Last updated December 29, 2016 2:06 pm

View Comments

  • Thanks for the up to date status you provide, it's an unmatched public service helping those needing to plan a trip. Your timely input even exceeds the NPS and other official sites. Keep up the good work, look forward to being there this weekend

  • I agree with Neil. Your information and gorgeous photos really provide the best service for planning a trip. Thank you so much.

  • I have been watching your site for the last 4 years. I have run the Cherry Blossom Festival 2 of those years and have either been early for the bloom or late. I have the opportunity to be in D.C. this weekend for work and will have time Sunday afternoon for visit to the Tidal Basin. I cannot believe that after all the attempts and seeing these beautiful trees at peak bloom that is finally going to happen.

  • Hi David, What place do you suggest for kids under 4 years? Should be walkable from Smithsonian Metro ;)

    • Our kids love the Smithsonian Natural History Museum, which is right opposite the Smithsonian Metro entrance. If there's any interest in trains, the Smithsonian American History Museum is great (and has a lot of other non-train attractions too). If planes and spaceships are more their thing, the Smithsonian Air and Space Museum, is on the same side of the Mall as the station. All of these are within about a 3 to 5-minute walk from the station entrance. And the old-fashioned carousel just near the Air and Space Museum on the Mall is a classic stop.

      • And even better, with the exception of the carousel, all are free (but beware the gift shops--they have some pretty great stuff!)

  • Another great update! Thanks so much!
    Based on the pictures I am putting my bet on Sunday over Saturday for pink blossom. Would you agree?

  • Wow, I have my visit planned for Sat/ Sun this weekend with my 4 year old. Can't wait to be there - it looks so amazing. To catch the golden hour on Sunday, you think being there by 6 am is safe bet to avoid crowd and to get some good shots?

    • The timing should be good as far as getting great shots. But you'll be surprised at how many people will be there even that hour, so I'd recommend some padding in your times just in case parking isn't quite as close as you'd like.

      • Sorry, not thinking... You won't be able to park down there Sunday morning because of the road closures. But yes, arriving at 6 should work well in terms of light and finding a good spot for the sunrise.

        • Thanks, I have booked a garage next to my hotel for weekend. Plus, I ordered metro card so will be taking that and reaching there by foot. Smithsonian is the nearest station. Am I right?

          • Yes!
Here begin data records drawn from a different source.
-- pv_equiv track=rewrite | github.com/drizztSun/common_project | PythonLeetcode/LeetCodeE/830_PositionsofLargeGroups.py | doit
-- ===== SOURCE A (Python) =====
-- def doit(S):
--     last, s = '', -1
--     ans = []
--     for i in range(len(S) + 1):
--         if i == len(S) or S[i] != last:
--             if i - s >= 3:
--                 ans.append([s, i-1])
--             last = S[i] if i < len(S) else ''
--             s = i
--
--     return ans
-- ===== SOURCE B (Python) =====
-- def doit(S):
--     # two-pointer scan: peel one maximal run [i, j) at a time
--     ans = []
--     i, n = 0, len(S)
--     while i < n:
--         j = i + 1
--         while j < n and S[j] == S[i]:
--             j += 1
--         if j - i >= 3:
--             ans.append([i, j - 1])
--         i = j
--     return ans
-- ===== Notes on version B (the rewrite author's own statement) =====
-- stated objective: simpler
-- what changed: Replaces A's per-index state machine (sentinel iteration to len(S)+1 with last/s bookkeeping and a final flush) by a recursion that peels one maximal run of equal characters at a time and emits the group if the run length is >= 3.
import Mathlib
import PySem

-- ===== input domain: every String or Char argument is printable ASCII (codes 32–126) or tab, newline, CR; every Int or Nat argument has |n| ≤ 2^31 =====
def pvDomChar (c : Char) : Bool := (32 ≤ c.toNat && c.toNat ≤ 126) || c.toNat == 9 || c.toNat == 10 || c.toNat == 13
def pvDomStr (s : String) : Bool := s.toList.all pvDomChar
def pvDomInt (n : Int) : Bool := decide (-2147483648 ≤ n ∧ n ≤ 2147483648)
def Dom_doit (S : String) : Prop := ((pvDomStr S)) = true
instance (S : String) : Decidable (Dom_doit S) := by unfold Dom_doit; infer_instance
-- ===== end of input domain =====

-- B re-implements A's per-index state machine (sentinel flush at i = len) as a recursion
-- that peels one maximal run at a time; same return value, objective: simpler decomposition.

-- ===== PORT A =====
-- the for-loop over range(len(S)+1) as structural recursion on the same state;
-- Python's '' / one-char string `last` is rendered as none / some c (exact, since
-- `last` only ever holds '' or a single character); S[i] is cs[i]?, and the
-- short-circuit `i == len(S) or S[i] != last` is the disjunction in the same order.
def loopA (cs : List Char) (i : Nat) (last : Option Char) (s : Int)
    (ans : List (List Int)) : List (List Int) :=
  if h : i < cs.length + 1 then
    if i = cs.length ∨ cs[i]? ≠ last then
      let ans' := if (i : Int) - s ≥ 3 then ans ++ [[s, (i : Int) - 1]] else ans
      loopA cs (i + 1) (cs[i]?) (i : Int) ans'
    else
      loopA cs (i + 1) last s ans
  else ans
termination_by cs.length + 1 - i

def doit (S : String) : List (List Int) := loopA S.toList 0 none (-1) []

-- ===== PORT B =====
-- inner while-loop of Source B: advance j while S[j] equals the run's character c
def runEnd (cs : List Char) (c : Char) (j : Nat) : Nat :=
  if h : j < cs.length then
    if cs[j] = c then runEnd cs c (j + 1) else j
  else j
termination_by cs.length - j

theorem runEnd_ge (cs : List Char) (c : Char) : ∀ (j : Nat), j ≤ runEnd cs c j := by
  intro j
  induction hN : cs.length - j using Nat.strong_induction_on generalizing j with
  | _ N ih =>
  rw [runEnd]
  split
  · split
    · rename_i hj _
      subst hN
      exact Nat.le_trans (Nat.le_succ j) (ih (cs.length - (j+1)) (by omega) (j+1) rfl)
    · exact Nat.le_refl j
  · exact Nat.le_refl j

-- outer while-loop of Source B, with the running accumulator ans
def goB (cs : List Char) (i : Nat) (ans : List (List Int)) : List (List Int) :=
  if h : i < cs.length then
    let j := runEnd cs cs[i] (i + 1)
    let ans' := if (j : Int) - (i : Int) ≥ 3 then ans ++ [[(i : Int), (j : Int) - 1]] else ans
    goB cs j ans'
  else ans
termination_by cs.length - i
decreasing_by
  have := runEnd_ge cs cs[i] (i + 1)
  omega

def doit_alt (S : String) : List (List Int) := goB S.toList 0 []

-- ===== PRECONDITION & SPEC =====
def Spec_doit (S : String) (out : List (List Int)) : Prop := out = doit_alt S
instance (S : String) (out : List (List Int)) : Decidable (Spec_doit S out) := by unfold Spec_doit; infer_instance

-- ===== CLAIM (what is proved, stated in full; the proofs are below) =====
def Claim_equal_doit : Prop := ∀ (S : String), Dom_doit S → Spec_doit S (doit S)

-- ===== LEMMAS AND PROOFS =====

theorem runEnd_le (cs : List Char) (c : Char) : ∀ (j : Nat), j ≤ cs.length →
    runEnd cs c j ≤ cs.length := by
  intro j
  induction hN : cs.length - j using Nat.strong_induction_on generalizing j with
  | _ N ih
  intro hj
  rw [runEnd]
  split
  · split
    · rename_i h1 _
      subst hN
      exact ih (cs.length - (j+1)) (by omega) (j+1) rfl h1
    · exact hj
  · exact hj

-- runEnd stops at the end of the string or at the first character differing from c,
-- and every character it skipped equals c
theorem runEnd_spec (cs : List Char) (c : Char) : ∀ (j : Nat),
    (∀ (h : runEnd cs c j < cs.length), cs[runEnd cs c j] ≠ c) ∧
    (∀ k, j ≤ k → k < runEnd cs c j → cs[k]? = some c) := by
  intro j
  induction hN : cs.length - j using Nat.strong_induction_on generalizing j with
  | _ N ih =>
  rw [runEnd]
  split
  · rename_i hj
    split
    · rename_i hc
      subst hN
      obtain ⟨h1, h2⟩ := ih (cs.length - (j+1)) (by omega) (j+1) rfl
      refine ⟨h1, ?_⟩
      intro k hk1 hk2
      rcases Nat.eq_or_lt_of_le hk1 with h | h
      · subst h
        simp [List.getElem?_eq_getElem hj, hc]
      · exact h2 k h hk2
    · rename_i hc
      exact ⟨fun _ => hc, fun k hk1 hk2 => absurd (Nat.lt_of_le_of_lt hk1 hk2) (Nat.lt_irrefl _)⟩
  · rename_i hj
    exact ⟨fun h => absurd h hj, fun k hk1 hk2 => absurd (Nat.lt_of_le_of_lt hk1 hk2) (Nat.lt_irrefl _)⟩

-- A's loop walks through the interior of a run without changing state
theorem loopA_skip (cs : List Char) (c : Char) (s : Int) (ans : List (List Int)) :
    ∀ (j e : Nat), e = runEnd cs c j → j ≤ cs.length →
    loopA cs j (some c) s ans = loopA cs e (some c) s ans := by
  intro j e he hj
  induction hN : cs.length - j using Nat.strong_induction_on generalizing j with
  | _ N ih =>
  rw [runEnd] at he
  by_cases hlt : j < cs.length
  · rw [dif_pos hlt] at he
    by_cases hc : cs[j] = c
    · rw [if_pos hc] at he
      rw [loopA]
      have hne : ¬ (j = cs.length ∨ cs[j]? ≠ some c) := by
        rintro (h | h)
        · omega
        · exact h (by simp [List.getElem?_eq_getElem hlt, hc])
      simp only [dif_pos (by omega : j < cs.length + 1), if_neg hne]
      subst hN
      exact ih (cs.length - (j+1)) (by omega) (j+1) he (by omega) rfl
    · rw [if_neg hc] at he
      subst he; rfl
  · rw [dif_neg hlt] at he
    subst he; rfl

-- main invariant: from a boundary index i (start of a run or end of string),
-- A's remaining loop equals B's remaining loop after flushing the pending group
theorem loopA_main (cs : List Char) : ∀ (N i : Nat) (last : Option Char) (s : Int)
    (ans : List (List Int)),
    cs.length - i ≤ N → i ≤ cs.length →
    (i = cs.length ∨ ∀ (h : i < cs.length), some cs[i] ≠ last) →
    loopA cs i last s ans =
      goB cs i (ans ++ (if (i : Int) - s ≥ 3 then [[s, (i : Int) - 1]] else [])) := by
  intro N
  induction N with
  | zero =>
    intro i last s ans hN hle _
    have hi : i = cs.length := by omega
    rw [loopA]
    simp only [dif_pos (by omega : i < cs.length + 1), if_pos (Or.inl hi)]
    rw [loopA]
    simp only [dif_neg (by omega : ¬ (i + 1 < cs.length + 1))]
    rw [goB]
    simp only [dif_neg (by omega : ¬ (i < cs.length))]
    split <;> simp
  | succ N ih =>
    intro i last s ans hN hle hbd
    by_cases hi : i < cs.length
    · have hb : some cs[i] ≠ last := (hbd.resolve_left (by omega)) hi
      set c := cs[i] with hc
      set j := runEnd cs c (i + 1) with hj
      have hjge : i + 1 ≤ j := runEnd_ge cs c (i + 1)
      obtain ⟨hstop, hrun⟩ := runEnd_spec cs c (i + 1)
      have hjle : j ≤ cs.length := runEnd_le cs c (i + 1) (by omega)
      -- A takes the boundary step at i
      rw [loopA]
      have hget : cs[i]? = some c := by simp [List.getElem?_eq_getElem hi, hc]
      have hcond : i = cs.length ∨ some c ≠ last := Or.inr hb
      simp only [dif_pos (by omega : i < cs.length + 1), hget, if_pos hcond]
      -- skips the rest of the run
      rw [loopA_skip cs c (i : Int) _ (i + 1) j hj (by omega)]
      -- and reaches the next boundary j, where the induction hypothesis applies
      rw [ih j (some c) (i : Int) _ (by omega) hjle
        (by
          by_cases hlt2 : j < cs.length
          · right
            intro h' he
            exact hstop hlt2 (by injection he)
          · left; omega)]
      -- B's step from i is exactly: flush the run [i, j), continue at j
      conv_rhs => rw [goB]
      simp only [dif_pos hi]
      congr 1
      split <;> split <;> simp [← hc, ← hj]
    · exact ih i last s ans (by omega) hle hbd

-- ===== VERDICT (by name: the statement is the Claim_ definition above) =====
theorem doit_spec : Claim_equal_doit := by
  intro S _
  unfold Spec_doit doit doit_alt
  have := loopA_main S.toList S.toList.length 0 none (-1) [] (by omega) (by omega)
    (by
      by_cases h : S.toList.length = 0
      · left; omega
      · right; intro _ he; simp at he)
  simpa using this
Smithsonian is the closest, although it can get pretty crowded when you go back.

            But from what I know, the metro only opens at 7:30 am on Saturday. But it will open 2 hrs early @ 5:30 am on Sunday for the 10K run.

  • The time and effort you put into keeping everyone informed is so appreciated!! Hoping to make a rushed trip on Tuesday to see them (we had planned for Thursday, but that's cutting it too close from the sound of it). We've been trying to catch them for years, really hoping they hold out for us! Thanks again for all that you do!

  • Thanks again David for providing all the beautiful updates and useful information. With the run on Sunday, will there still be access to walk the tidal basin at sunrise?

    • You'll be able to get to and from the Tidal Basin by walking or riding but won't be able to drive or park anywhere in that area. During the race itself, you'll still be able to get to and from, but might end up waiting a while for a gap in the stream of runners so that you can cross the street safely.

  • Love your blog! Especially enjoy the photos and the information is extremely helpful. Do you know if the tulips in the tulip garden will be blooming this weekend?

    • Most of the tulips aren't out yet. I almost took a photo of the Tulip Library this morning just to show how far behind they are. Basically, there's not much to see. There's one very small, low variety that was close to blooming, but that seemed to be about it.